## WORK ORDER:
Everything in the listing below from the line containing "def esrLoop (block_types" through the line containing "let chunk := PySem.List.slice" must be repeated exactly; the remaining lines are not wanted.

## DATA:
-- pv_equiv track=rewrite | github.com/GaurisankarJ/research | scripts/evaluation/autoresearch_prompt_base/ablation_helper.py | exact_sequence_reason
-- ===== SOURCE A (Python) =====
-- def exact_sequence_reason(block_types: list[str], stray_text: bool) -> tuple[bool, str]:
--     if stray_text:
--         return False, "text_outside_tags"
--     if not block_types:
--         return False, "no_blocks"
--     if block_types[0] != "think":
--         return False, "not_start_with_think"
--     if block_types[-1] != "answer":
--         return False, "not_end_with_answer"
--     if len(block_types) < 5:
--         if block_types == ["think", "tool_call", "tool_response", "answer"]:
--             return False, "missing_post_tool_think"
--         return False, "missing_required_tool_turn"
--
--     idx = 1
--     tool_turns = 0
--     while idx < len(block_types) - 1:
--         if idx + 2 >= len(block_types):
--             return False, "truncated_before_answer"
--         chunk = block_types[idx : idx + 3]
--         if chunk == ["tool_call", "tool_response", "answer"]:
--             return False, "missing_post_tool_think"
--         if chunk != ["tool_call", "tool_response", "think"]:
--             return False, "bad_block_order"
--         tool_turns += 1
--         idx += 3
--
--     if idx != len(block_types) - 1:
--         return False, "bad_block_order"
--     if tool_turns < 1:
--         return False, "missing_required_tool_turn"
--     return True, "exact_required_sequence"
-- ===== SOURCE B (Python) =====
-- # B: pattern-matching consumer of tool turns over the list structure, no index/slice-of-three bookkeeping.
--
-- def _scan(rest, turns):
--     while True:
--         match rest:
--             case [] | [_]:
--                 if turns < 1:
--                     return False, "missing_required_tool_turn"
--                 return True, "exact_required_sequence"
--             case [_, _]:
--                 return False, "truncated_before_answer"
--             case ["tool_call", "tool_response", "answer", *_]:
--                 return False, "missing_post_tool_think"
--             case ["tool_call", "tool_response", "think", *rest]:
--                 turns += 1
--             case _:
--                 return False, "bad_block_order"
--
--
-- def exact_sequence_reason(block_types: list[str], stray_text: bool) -> tuple[bool, str]:
--     if stray_text:
--         return False, "text_outside_tags"
--     if not block_types:
--         return False, "no_blocks"
--     if block_types[0] != "think":
--         return False, "not_start_with_think"
--     if block_types[-1] != "answer":
--         return False, "not_end_with_answer"
--     if len(block_types) < 5:
--         if block_types == ["think", "tool_call", "tool_response", "answer"]:
--             return False, "missing_post_tool_think"
--         return False, "missing_required_tool_turn"
--     return _scan(block_types[1:], 0)
-- ===== Notes on version B (the rewrite author's own statement) =====
-- stated objective: alternative
-- what changed: Replaces A's index-based while loop that slices out three elements per step by a recursive pattern-matching scan that consumes tool turns directly from the list structure (structural recursion, no indices or slices).
import Mathlib
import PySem

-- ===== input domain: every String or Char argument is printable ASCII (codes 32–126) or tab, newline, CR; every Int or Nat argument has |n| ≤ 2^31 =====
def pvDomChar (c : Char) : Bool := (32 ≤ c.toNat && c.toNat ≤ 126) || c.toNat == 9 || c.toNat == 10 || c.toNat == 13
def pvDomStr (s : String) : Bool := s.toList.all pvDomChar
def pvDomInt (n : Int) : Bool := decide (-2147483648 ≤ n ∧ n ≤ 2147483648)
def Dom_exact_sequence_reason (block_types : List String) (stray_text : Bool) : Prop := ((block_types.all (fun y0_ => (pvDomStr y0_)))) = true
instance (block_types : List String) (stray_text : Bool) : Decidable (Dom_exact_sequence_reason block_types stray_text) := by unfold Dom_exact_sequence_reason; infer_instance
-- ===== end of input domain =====

-- B consumes the interior with a recursive pattern-matching scan over the list structure
-- instead of A's index/slice-of-three while loop (objective: alternative decomposition).

-- ===== PORT A =====
-- A's while loop: idx steps by 3, comparing the 3-slice against the two literal triples.
def esrLoop (block_types : List String) (idx tool_turns : Nat) : Bool × String :=
  if h : idx < block_types.length - 1 then
    if idx + 2 ≥ block_types.length then (false, "truncated_before_answer")
    else
      let chunk := PySem.List.slice block_types (some (idx : Int)) (some ((idx : Int) + 3))
      if chunk = ["tool_call", "tool_response", "answer"] then (false, "missing_post_tool_think")
      else if chunk ≠ ["tool_call", "tool_response", "think"] then (false, "bad_block_order")
      else esrLoop block_types (idx + 3) (tool_turns + 1)
  else if idx ≠ block_types.length - 1 then (false, "bad_block_order")
  else if tool_turns < 1 then (false, "missing_required_tool_turn")
  else (true, "exact_required_sequence")
termination_by block_types.length - idx
decreasing_by omega

def exact_sequence_reason (block_types : List String) (stray_text : Bool) : Bool × String :=
  if stray_text then (false, "text_outside_tags")
  else if block_types = [] then (false, "no_blocks")
  else if PySem.List.pyGetD block_types 0 "" ≠ "think" then (false, "not_start_with_think")
  else if PySem.List.pyGetD block_types (-1) "" ≠ "answer" then (false, "not_end_with_answer")
  else if block_types.length < 5 then
    if block_types = ["think", "tool_call", "tool_response", "answer"] then
      (false, "missing_post_tool_think")
    else (false, "missing_required_tool_turn")
  else esrLoop block_types 1 0

-- ===== PORT B =====
-- Source B's _scan: structural recursion, the match cases in order
def esrScan : List String → Nat → Bool × String
  | [], turns =>
    if turns < 1 then (false, "missing_required_tool_turn") else (true, "exact_required_sequence")
  | [_], turns =>
    if turns < 1 then (false, "missing_required_tool_turn") else (true, "exact_required_sequence")
  | [_, _], _ => (false, "truncated_before_answer")
  | a :: b :: c :: tail, turns =>
    if a = "tool_call" ∧ b = "tool_response" ∧ c = "answer" then (false, "missing_post_tool_think")
    else if a = "tool_call" ∧ b = "tool_response" ∧ c = "think" then esrScan tail (turns + 1)
    else (false, "bad_block_order")

def exact_sequence_reason_alt (block_types : List String) (stray_text : Bool) : Bool × String :=
  if stray_text then (false, "text_outside_tags")
  else if block_types = [] then (false, "no_blocks")
  else if PySem.List.pyGetD block_types 0 "" ≠ "think" then (false, "not_start_with_think")
  else if PySem.List.pyGetD block_types (-1) "" ≠ "answer" then (false, "not_end_with_answer")
  else if block_types.length < 5 then
    if block_types = ["think", "tool_call", "tool_response", "answer"] then
      (false, "missing_post_tool_think")
    else (false, "missing_required_tool_turn")
  else esrScan (PySem.List.slice block_types (some 1) none) 0

-- ===== PRECONDITION & SPEC =====
def Spec_exact_sequence_reason (block_types : List String) (stray_text : Bool) (out : Bool × String) : Prop := out = exact_sequence_reason_alt block_types stray_text
instance (block_types : List String) (stray_text : Bool) (out : Bool × String) : Decidable (Spec_exact_sequence_reason block_types stray_text out) := by unfold Spec_exact_sequence_reason; infer_instance

-- ===== CLAIM (what is proved, stated in full; the proofs are below) =====
def Claim_equal_exact_sequence_reason : Prop := ∀ (block_types : List String) (stray_text : Bool), Dom_exact_sequence_reason block_types stray_text → Spec_exact_sequence_reason block_types stray_text (exact_sequence_reason block_types stray_text)

-- ===== LEMMAS AND PROOFS =====

theorem esrLoop_eq_scan (bt : List String)
    (hlast : bt[bt.length - 1]?.getD "" = "answer") :
    ∀ k idx turns, bt.length - idx ≤ k → 1 ≤ idx → idx ≤ bt.length - 1 →
      esrLoop bt idx turns = esrScan (bt.drop idx) turns := by
  intro k
  induction k with
  | zero => intro idx turns hk h1 hle; omega
  | succ k ih =>
    intro idx turns hk h1 hle
    have hn : 2 ≤ bt.length := by omega
    have hidx : idx < bt.length := by omega
    rw [esrLoop]
    by_cases h3 : idx + 2 < bt.length
    · -- at least three elements remain: a full chunk
      have hd3 : bt.drop idx =
          bt[idx] :: bt[idx + 1] :: bt[idx + 2] :: bt.drop (idx + 3) := by
        rw [List.drop_eq_getElem_cons hidx,
          List.drop_eq_getElem_cons (by omega : idx + 1 < bt.length),
          List.drop_eq_getElem_cons (by omega : idx + 2 < bt.length)]
      have hchunk : PySem.List.slice bt (some (idx : Int)) (some ((idx : Int) + 3)) =
          [bt[idx], bt[idx + 1], bt[idx + 2]] := by
        have hcast : ((idx : Int) + 3) = ((idx + 3 : Nat) : Int) := by push_cast; ring
        rw [hcast, PySem.List.slice_natCast, (by omega : idx + 3 - idx = 3), hd3]
        rfl
      rw [dif_pos (by omega), if_neg (by omega), hchunk, hd3]
      by_cases e1 : bt[idx] = "tool_call"
      · by_cases e2 : bt[idx + 1] = "tool_response"
        · by_cases e3 : bt[idx + 2] = "answer"
          · simp [esrScan, e1, e2, e3]
          · by_cases e4 : bt[idx + 2] = "think"
            · have hne : idx + 2 ≠ bt.length - 1 := by
                intro heq
                rw [← heq, List.getElem?_eq_getElem (by omega)] at hlast
                simp only [Option.getD_some] at hlast
                rw [hlast] at e4
                exact absurd e4 (by decide)
              have heq := ih (idx + 3) (turns + 1) (by omega) (by omega) (by omega)
              simp [esrScan, e1, e2, e4, heq]
            · simp [esrScan, e1, e2, e3, e4]
        · simp [esrScan, e1, e2]
      · simp [esrScan, e1]
    · -- one or two elements remain
      by_cases h2 : idx = bt.length - 2
      · -- exactly two: truncated
        have hd2 : bt.drop idx = bt[idx] :: bt[idx + 1] :: [] := by
          rw [List.drop_eq_getElem_cons hidx,
            List.drop_eq_getElem_cons (by omega : idx + 1 < bt.length)]
          simp [List.drop_eq_nil_of_le (by omega : bt.length ≤ idx + 2)]
        rw [dif_pos (by omega), if_pos (by omega), hd2]
        rfl
      · -- exactly one element: idx = length - 1, the success check
        have hd1 : bt.drop idx = bt[idx] :: [] := by
          rw [List.drop_eq_getElem_cons hidx]
          simp [List.drop_eq_nil_of_le (by omega : bt.length ≤ idx + 1)]
        rw [dif_neg (by omega), if_neg (by omega), hd1]
        rfl

-- ===== VERDICT (by name: the statement is the Claim_ definition above) =====
theorem exact_sequence_reason_spec : Claim_equal_exact_sequence_reason := by
  intro bt stray _dom
  unfold Spec_exact_sequence_reason exact_sequence_reason exact_sequence_reason_alt
  by_cases hs : stray = true
  · simp [hs]
  · rw [if_neg hs, if_neg hs]
    by_cases hnil : bt = []
    · rw [if_pos hnil, if_pos hnil]
    · rw [if_neg hnil, if_neg hnil]
      by_cases h0 : PySem.List.pyGetD bt 0 "" ≠ "think"
      · rw [if_pos h0, if_pos h0]
      · rw [if_neg h0, if_neg h0]
        by_cases hl : PySem.List.pyGetD bt (-1) "" ≠ "answer"
        · rw [if_pos hl, if_pos hl]
        · rw [if_neg hl, if_neg hl]
          by_cases h5 : bt.length < 5
          · rw [if_pos h5, if_pos h5]
          · rw [if_neg h5, if_neg h5]
            have hlast : bt[bt.length - 1]?.getD "" = "answer" := by
              rw [not_not] at hl
              rw [List.getElem?_eq_getElem (by
                  have := List.length_pos_iff.mpr hnil; omega),
                Option.getD_some, ← List.getLast_eq_getElem hnil,
                ← PySem.List.pyGetD_neg_one bt "" hnil]
              exact hl
            rw [PySem.List.slice_from_one, ← List.drop_one]
            exact esrLoop_eq_scan bt hlast (bt.length - 1) 1 0 (by omega) (by omega) (by omega)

## ANSWER FOR THE TASK:
def esrLoop (block_types : List String) (idx tool_turns : Nat) : Bool × String :=
  if h : idx < block_types.length - 1 then
    if idx + 2 ≥ block_types.length then (false, "truncated_before_answer")
    else
      let chunk := PySem.List.slice block_types (some (idx : Int)) (some ((idx : Int) + 3))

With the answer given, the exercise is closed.